The simplest path forward (and please excuse me if I'm stating the obvious) would be to start sending all programs prefixed with mediawiki_job to kafka/logstash (by setting $.log_outputs, see for example modules/trafficserver/files/rsyslog.conf). The multiline issue would still be there but there would be no data loss and logs are availabile in logstash.

Output from running jobs interactively (i.e. stdout to the terminal) wouldn't still be captured though, for that I think (off the top of my head) we could be teeing to syslog in the wrapper that runs jobs

HTH!

Change 800683 had a related patch set uploaded (by Gergő Tisza; author: Gergő Tisza):

[operations/puppet@production] Log output of scheduled MediaWiki maintenance scripts

https://gerrit.wikimedia.org/r/800683

Change 800683 merged by RLazarus:

[operations/puppet@production] Log output of scheduled MediaWiki maintenance scripts

https://gerrit.wikimedia.org/r/800683

The patch does not work, see @Joe's comment there.

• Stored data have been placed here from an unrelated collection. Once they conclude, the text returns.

-- pv_equiv track=rewrite | github.com/ngtuetam/DLtest | Recursive Algo/countQueen.py | isQueen
-- ===== SOURCE A (Python) =====
-- def ismaxDirection(a,n,row,col,x,y):
-- 	i = row
-- 	j = col
-- 	while 0<= i <n and 0<= j <n:
-- 		if a[i][j] > a[row][col]:
-- 			return False
-- 		i+=x
-- 		j+=y
-- 	return True
--
-- def isQueen(a,n,row,col):
-- 	#Kiem tra phan tu lon nhat tren hang
-- 	for j in range(n):
-- 		if a[row][j] > a[row][col]:
-- 			return False
-- 	#Kiem tra phan tu lon nhat tren cot
-- 	for i in range(n):
-- 		if a[i][col] > a[row][col]:
-- 			return False
-- 	#Kiem tra theo 4 huong
-- 	dr1 = ismaxDirection(a,n,row,col,-1,-1)
-- 	dr2 = ismaxDirection(a,n,row,col,-1,1)
-- 	dr3 = ismaxDirection(a,n,row,col,1,-1)
-- 	dr4 = ismaxDirection(a,n,row,col,1,1)
-- 	return dr1 and dr2 and dr3 and dr4
-- ===== SOURCE B (Python) =====
-- def isQueen(a, n, row, col):
--     # Full-board scan: a cell matters iff it shares the row, the column or a
--     # diagonal with (row, col); check every such cell against a[row][col].
--     return all(a[i][j] <= a[row][col]
--                for i in range(n) for j in range(n)
--                if i == row or j == col or abs(i - row) == abs(j - col))
-- ===== Notes on version B (the rewrite author's own statement) =====
-- stated objective: alternative
-- what changed: A walks the row, the column and four diagonal rays with early returns; B instead scans the whole n x n board once and tests only the cells whose coordinates satisfy the line-membership predicate (i==row or j==col or |i-row|==|j-col|) against a[row][col]; it trades the O(n) ray walks for an O(n^2) predicate scan.
-- outside the precondition, e.g. on isQueen([[1, 2], [3, 4]], 2, -1, 0): A returns False, B returns True
import Mathlib
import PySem

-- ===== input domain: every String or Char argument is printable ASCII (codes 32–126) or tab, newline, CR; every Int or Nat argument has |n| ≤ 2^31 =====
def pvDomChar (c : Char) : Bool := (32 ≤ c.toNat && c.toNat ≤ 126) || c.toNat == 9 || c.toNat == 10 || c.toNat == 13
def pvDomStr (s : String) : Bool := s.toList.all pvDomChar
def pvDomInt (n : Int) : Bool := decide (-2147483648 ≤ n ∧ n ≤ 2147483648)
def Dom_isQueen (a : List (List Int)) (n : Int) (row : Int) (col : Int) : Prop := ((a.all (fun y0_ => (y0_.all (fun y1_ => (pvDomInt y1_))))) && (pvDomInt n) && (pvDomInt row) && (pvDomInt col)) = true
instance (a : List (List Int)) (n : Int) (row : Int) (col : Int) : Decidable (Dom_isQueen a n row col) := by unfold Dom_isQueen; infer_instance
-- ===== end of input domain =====

-- B replaces A's six directional walks (row loop, column loop, four diagonal rays with
-- early returns) by one scan of the whole n×n board filtered by the line-membership
-- predicate i=row ∨ j=col ∨ |i-row|=|j-col| (objective: alternative; B is O(n²) vs A's O(n)).

-- a[i][j] with Python indexing; under Pre_ every access is in range, so the default 0 is unreachable
def pvGet2 (a : List (List Int)) (i j : Int) : Int :=
  (((PySem.List.pyGet? a i).bind (fun r => PySem.List.pyGet? r j)).getD 0)

-- ===== PORT A =====
-- while-loop of ismaxDirection; fuel: for A's calls (x,y = ±1 from an in-range start)
-- the loop runs at most n in-range iterations, so fuel n.toNat+1 is exact
def ismaxAux (a : List (List Int)) (n row col x y : Int) : Nat → Int → Int → Bool
  | 0, _, _ => true
  | Nat.succ f, i, j =>
    if 0 ≤ i ∧ i < n ∧ 0 ≤ j ∧ j < n then
      if pvGet2 a i j > pvGet2 a row col then false
      else ismaxAux a n row col x y f (i + x) (j + y)
    else true

def ismaxDirection (a : List (List Int)) (n row col x y : Int) : Bool :=
  ismaxAux a n row col x y (n.toNat + 1) row col

def isQueen (a : List (List Int)) (n : Int) (row : Int) (col : Int) : Bool :=
  if (PySem.List.pyRange 0 n 1).any (fun j => pvGet2 a row j > pvGet2 a row col) then false
  else if (PySem.List.pyRange 0 n 1).any (fun i => pvGet2 a i col > pvGet2 a row col) then false
  else
    let dr1 := ismaxDirection a n row col (-1) (-1)
    let dr2 := ismaxDirection a n row col (-1) 1
    let dr3 := ismaxDirection a n row col 1 (-1)
    let dr4 := ismaxDirection a n row col 1 1
    dr1 && dr2 && dr3 && dr4

-- ===== PORT B =====
-- Source B's filtered full-board generator: the inner `if` is the comprehension's filter
def isQueen_alt (a : List (List Int)) (n : Int) (row : Int) (col : Int) : Bool :=
  (PySem.List.pyRange 0 n 1).all (fun i =>
    (PySem.List.pyRange 0 n 1).all (fun j =>
      if i = row ∨ j = col ∨ (i - row).natAbs = (j - col).natAbs
      then pvGet2 a i j ≤ pvGet2 a row col
      else true))

-- ===== PRECONDITION & SPEC =====
-- Pre_ restricts to the natural domain: either n ≤ 0 (A trivially returns True with no
-- board access) or an n×n board region with 0 ≤ row,col < n; it excludes inputs where
-- A raises (board smaller than n) and inputs where row/col lie outside [0,n), on which
-- A's returned value rests on Python's accidental negative-index wraparound or on cells
-- outside the n×n region.
def Pre_isQueen (a : List (List Int)) (n : Int) (row : Int) (col : Int) : Prop :=
  n ≤ 0 ∨ (0 ≤ row ∧ row < n ∧ 0 ≤ col ∧ col < n ∧ n ≤ (a.length : Int) ∧
    ∀ r ∈ a.take n.toNat, n ≤ (r.length : Int))
instance (a : List (List Int)) (n : Int) (row : Int) (col : Int) : Decidable (Pre_isQueen a n row col) := by unfold Pre_isQueen; infer_instance

def pvWitness_isQueen : List (List Int) × Int × Int × Int := ([[1, 2], [3, 4]], 2, 1, 1)

def Spec_isQueen (a : List (List Int)) (n : Int) (row : Int) (col : Int) (out : Bool) : Prop := out = isQueen_alt a n row col
instance (a : List (List Int)) (n : Int) (row : Int) (col : Int) (out : Bool) : Decidable (Spec_isQueen a n row col out) := by unfold Spec_isQueen; infer_instance

-- ===== CLAIM (what is proved, stated in full; the proofs are below) =====
def Claim_equal_isQueen : Prop := ∀ (a : List (List Int)) (n : Int) (row : Int) (col : Int), Dom_isQueen a n row col → Pre_isQueen a n row col → Spec_isQueen a n row col (isQueen a n row col)

-- ===== LEMMAS AND PROOFS =====

-- the common specification: every in-bounds cell sharing a line with (row,col) is ≤ the cell
def QueenProp (a : List (List Int)) (n row col : Int) : Prop :=
  ∀ i j : Int, 0 ≤ i → i < n → 0 ≤ j → j < n →
    (i = row ∨ j = col ∨ (i - row).natAbs = (j - col).natAbs) →
    pvGet2 a i j ≤ pvGet2 a row col

-- B = true ↔ QueenProp
lemma alt_iff (a : List (List Int)) (n row col : Int) :
    isQueen_alt a n row col = true ↔ QueenProp a n row col := by
  unfold isQueen_alt QueenProp
  simp only [List.all_eq_true, PySem.List.mem_pyRange_one, and_imp]
  constructor
  · intro h i j hi1 hi2 hj1 hj2 hc
    have := h i hi1 hi2 j hj1 hj2
    rw [if_pos hc] at this
    exact of_decide_eq_true this
  · intro h i hi1 hi2 j hj1 hj2
    by_cases hc : i = row ∨ j = col ∨ (i - row).natAbs = (j - col).natAbs
    · rw [if_pos hc]; exact decide_eq_true (h i j hi1 hi2 hj1 hj2 hc)
    · rw [if_neg hc]

-- A's while loop, characterised: true iff every cell reached through an in-bounds chain is ≤ v
lemma ismaxAux_iff (a : List (List Int)) (n row col x y : Int) :
    ∀ (f : Nat) (i j : Int),
      ismaxAux a n row col x y f i j = true ↔
        ∀ t : Nat, t < f →
          (∀ s : Nat, s ≤ t → 0 ≤ i + s*x ∧ i + s*x < n ∧ 0 ≤ j + s*y ∧ j + s*y < n) →
          pvGet2 a (i + t*x) (j + t*y) ≤ pvGet2 a row col := by
  intro f
  induction f with
  | zero => intro i j; simp [ismaxAux]
  | succ f ih =>
    intro i j
    simp only [ismaxAux]
    split_ifs with hin hgt
    · -- in bounds, strictly greater: loop returns False, and t = 0 refutes the RHS
      simp only [false_iff]
      intro h
      have h0 := h 0 (Nat.succ_pos f) (by intro s hs; interval_cases s; simpa using hin)
      simp at h0
      omega
    · -- in bounds, ≤ v: recurse
      rw [ih]
      constructor
      · intro h t ht hch
        cases t with
        | zero => simpa using not_lt.mp hgt
        | succ t =>
          have hch' : ∀ s : Nat, s ≤ t → 0 ≤ (i+x) + s*x ∧ (i+x) + s*x < n ∧
              0 ≤ (j+y) + s*y ∧ (j+y) + s*y < n := by
            intro s hs
            have := hch (s+1) (by omega)
            have e1 : i + ((s:Nat)+1 : Nat)*x = (i+x) + s*x := by push_cast; ring
            have e2 : j + ((s:Nat)+1 : Nat)*y = (j+y) + s*y := by push_cast; ring
            rw [e1, e2] at this
            exact this
          have := h t (by omega) hch'
          have e1 : (i+x) + (t:Nat)*x = i + ((t:Nat)+1 : Nat)*x := by push_cast; ring
          have e2 : (j+y) + (t:Nat)*y = j + ((t:Nat)+1 : Nat)*y := by push_cast; ring
          rw [e1, e2] at this
          exact this
      · intro h t ht hch
        have hch' : ∀ s : Nat, s ≤ t+1 → 0 ≤ i + s*x ∧ i + s*x < n ∧
            0 ≤ j + s*y ∧ j + s*y < n := by
          intro s hs
          cases s with
          | zero => simpa using hin
          | succ s =>
            have := hch s (by omega)
            have e1 : (i+x) + (s:Nat)*x = i + ((s:Nat)+1 : Nat)*x := by push_cast; ring
            have e2 : (j+y) + (s:Nat)*y = j + ((s:Nat)+1 : Nat)*y := by push_cast; ring
            rw [e1, e2] at this
            exact this
        have := h (t+1) (by omega) hch'
        have e1 : i + ((t:Nat)+1 : Nat)*x = (i+x) + t*x := by push_cast; ring
        have e2 : j + ((t:Nat)+1 : Nat)*y = (j+y) + t*y := by push_cast; ring
        rw [e1, e2] at this
        exact this
    · -- out of bounds: True, and the RHS is vacuous (the chain fails already at s = 0)
      simp only [true_iff]
      intro t ht hch
      exfalso
      have := hch 0 (Nat.zero_le t)
      simp at this
      omega

-- for A's four diagonal calls (x,y = ±1, in-range start) the chain condition collapses
-- to in-boundedness of the end cell, and fuel n.toNat+1 suffices
lemma ismaxDirection_iff (a : List (List Int)) (n row col x y : Int)
    (hx : x = 1 ∨ x = -1) (hy : y = 1 ∨ y = -1)
    (h1 : 0 ≤ row) (h2 : row < n) (h3 : 0 ≤ col) (h4 : col < n) :
    ismaxDirection a n row col x y = true ↔
      ∀ t : Nat, 0 ≤ row + t*x → row + t*x < n → 0 ≤ col + t*y → col + t*y < n →
        pvGet2 a (row + t*x) (col + t*y) ≤ pvGet2 a row col := by
  rw [ismaxDirection, ismaxAux_iff]
  constructor
  · intro h t ha hb hc hd
    have hfuel : t < n.toNat + 1 := by rcases hx with rfl | rfl <;> omega
    refine h t hfuel ?_
    intro s hs
    have hsi : (s:Int) ≤ (t:Int) := by exact_mod_cast hs
    rcases hx with rfl | rfl <;> rcases hy with rfl | rfl <;>
      refine ⟨?_, ?_, ?_, ?_⟩ <;> omega
  · intro h t _ hch
    have := hch t (le_refl t)
    exact h t this.1 this.2.1 this.2.2.1 this.2.2.2

-- A = true ↔ QueenProp, on the in-range part of Pre_
lemma a_iff (a : List (List Int)) (n row col : Int)
    (h1 : 0 ≤ row) (h2 : row < n) (h3 : 0 ≤ col) (h4 : col < n) :
    isQueen a n row col = true ↔ QueenProp a n row col := by
  have hsplit : isQueen a n row col = true ↔
      ((PySem.List.pyRange 0 n 1).any (fun j => pvGet2 a row j > pvGet2 a row col) = false ∧
       (PySem.List.pyRange 0 n 1).any (fun i => pvGet2 a i col > pvGet2 a row col) = false ∧
       ismaxDirection a n row col (-1) (-1) = true ∧
       ismaxDirection a n row col (-1) 1 = true ∧
       ismaxDirection a n row col 1 (-1) = true ∧
       ismaxDirection a n row col 1 1 = true) := by
    unfold isQueen
    split_ifs with ha hb
    · simp [ha]
    · simp [ha, hb]
    · simp [ha, hb, and_assoc]
  rw [hsplit,
    ismaxDirection_iff a n row col (-1) (-1) (Or.inr rfl) (Or.inr rfl) h1 h2 h3 h4,
    ismaxDirection_iff a n row col (-1) 1 (Or.inr rfl) (Or.inl rfl) h1 h2 h3 h4,
    ismaxDirection_iff a n row col 1 (-1) (Or.inl rfl) (Or.inr rfl) h1 h2 h3 h4,
    ismaxDirection_iff a n row col 1 1 (Or.inl rfl) (Or.inl rfl) h1 h2 h3 h4]
  simp only [List.any_eq_false, PySem.List.mem_pyRange_one, and_imp,
    decide_eq_true_eq, not_lt]
  constructor
  · rintro ⟨hrow, hcol, dmm, dmp, dpm, dpp⟩ i j hi1 hi2 hj1 hj2 hc
    rcases hc with rfl | rfl | habs
    · exact hrow j hj1 hj2
    · exact hcol i hi1 hi2
    · by_cases hir : i ≤ row
      · by_cases hjc : j ≤ col
        · -- up-left: x = y = -1 with t = row - i
          have := dmm (row - i).toNat
          have e1 : row + ((row - i).toNat : Int)*(-1) = i := by omega
          have e2 : col + ((row - i).toNat : Int)*(-1) = j := by omega
          rw [e1, e2] at this
          exact this hi1 hi2 hj1 hj2
        · -- up-right: x = -1, y = 1
          have := dmp (row - i).toNat
          have e1 : row + ((row - i).toNat : Int)*(-1) = i := by omega
          have e2 : col + ((row - i).toNat : Int)*1 = j := by omega
          rw [e1, e2] at this
          exact this hi1 hi2 hj1 hj2
      · by_cases hjc : j ≤ col
        · -- down-left: x = 1, y = -1
          have := dpm (i - row).toNat
          have e1 : row + ((i - row).toNat : Int)*1 = i := by omega
          have e2 : col + ((i - row).toNat : Int)*(-1) = j := by omega
          rw [e1, e2] at this
          exact this hi1 hi2 hj1 hj2
        · -- down-right: x = y = 1
          have := dpp (i - row).toNat
          have e1 : row + ((i - row).toNat : Int)*1 = i := by omega
          have e2 : col + ((i - row).toNat : Int)*1 = j := by omega
          rw [e1, e2] at this
          exact this hi1 hi2 hj1 hj2
  · intro h
    exact ⟨fun j hj1 hj2 => h row j h1 h2 hj1 hj2 (Or.inl rfl),
           fun i hi1 hi2 => h i col hi1 hi2 h3 h4 (Or.inr (Or.inl rfl)),
           fun t ha hb hc hd => h _ _ ha hb hc hd (Or.inr (Or.inr (by omega))),
           fun t ha hb hc hd => h _ _ ha hb hc hd (Or.inr (Or.inr (by omega))),
           fun t ha hb hc hd => h _ _ ha hb hc hd (Or.inr (Or.inr (by omega))),
           fun t ha hb hc hd => h _ _ ha hb hc hd (Or.inr (Or.inr (by omega)))⟩

-- ===== VERDICT (by name: the statement is the Claim_ definition above) =====
theorem isQueen_spec : Claim_equal_isQueen := by
  intro a n row col _ hpre
  unfold Spec_isQueen
  rcases hpre with hn | ⟨h1, h2, h3, h4, _, _⟩
  · have hIR : ∀ i j : Int, ¬(0 ≤ i ∧ i < n ∧ 0 ≤ j ∧ j < n) := by intro i j; omega
    simp [isQueen, isQueen_alt, ismaxDirection, ismaxAux, hIR,
      PySem.List.pyRange_one_eq_nil hn]
  · have hA := a_iff a n row col h1 h2 h3 h4
    have hB := alt_iff a n row col
    have : (isQueen a n row col = true) ↔ (isQueen_alt a n row col = true) :=
      hA.trans hB.symm
    cases hq : isQueen a n row col <;> cases hq' : isQueen_alt a n row col <;> simp_all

The patch does not work, see @Joe's comment there.

@RLazarus are you able to help us get a working patch for this? I am not well-versed enough in the puppet config to know where to make the fix.

Random ping! Would someone be interested in pushing this forward?
Absolutely not urgent, just asking in case it fell of people's radars by accident.

Not sure why this task was marked "Incident followup".

Very much in support of this Task. It can help prevent issues such as those described at T187101 (although the alerts would still be great for the most sensitive ones).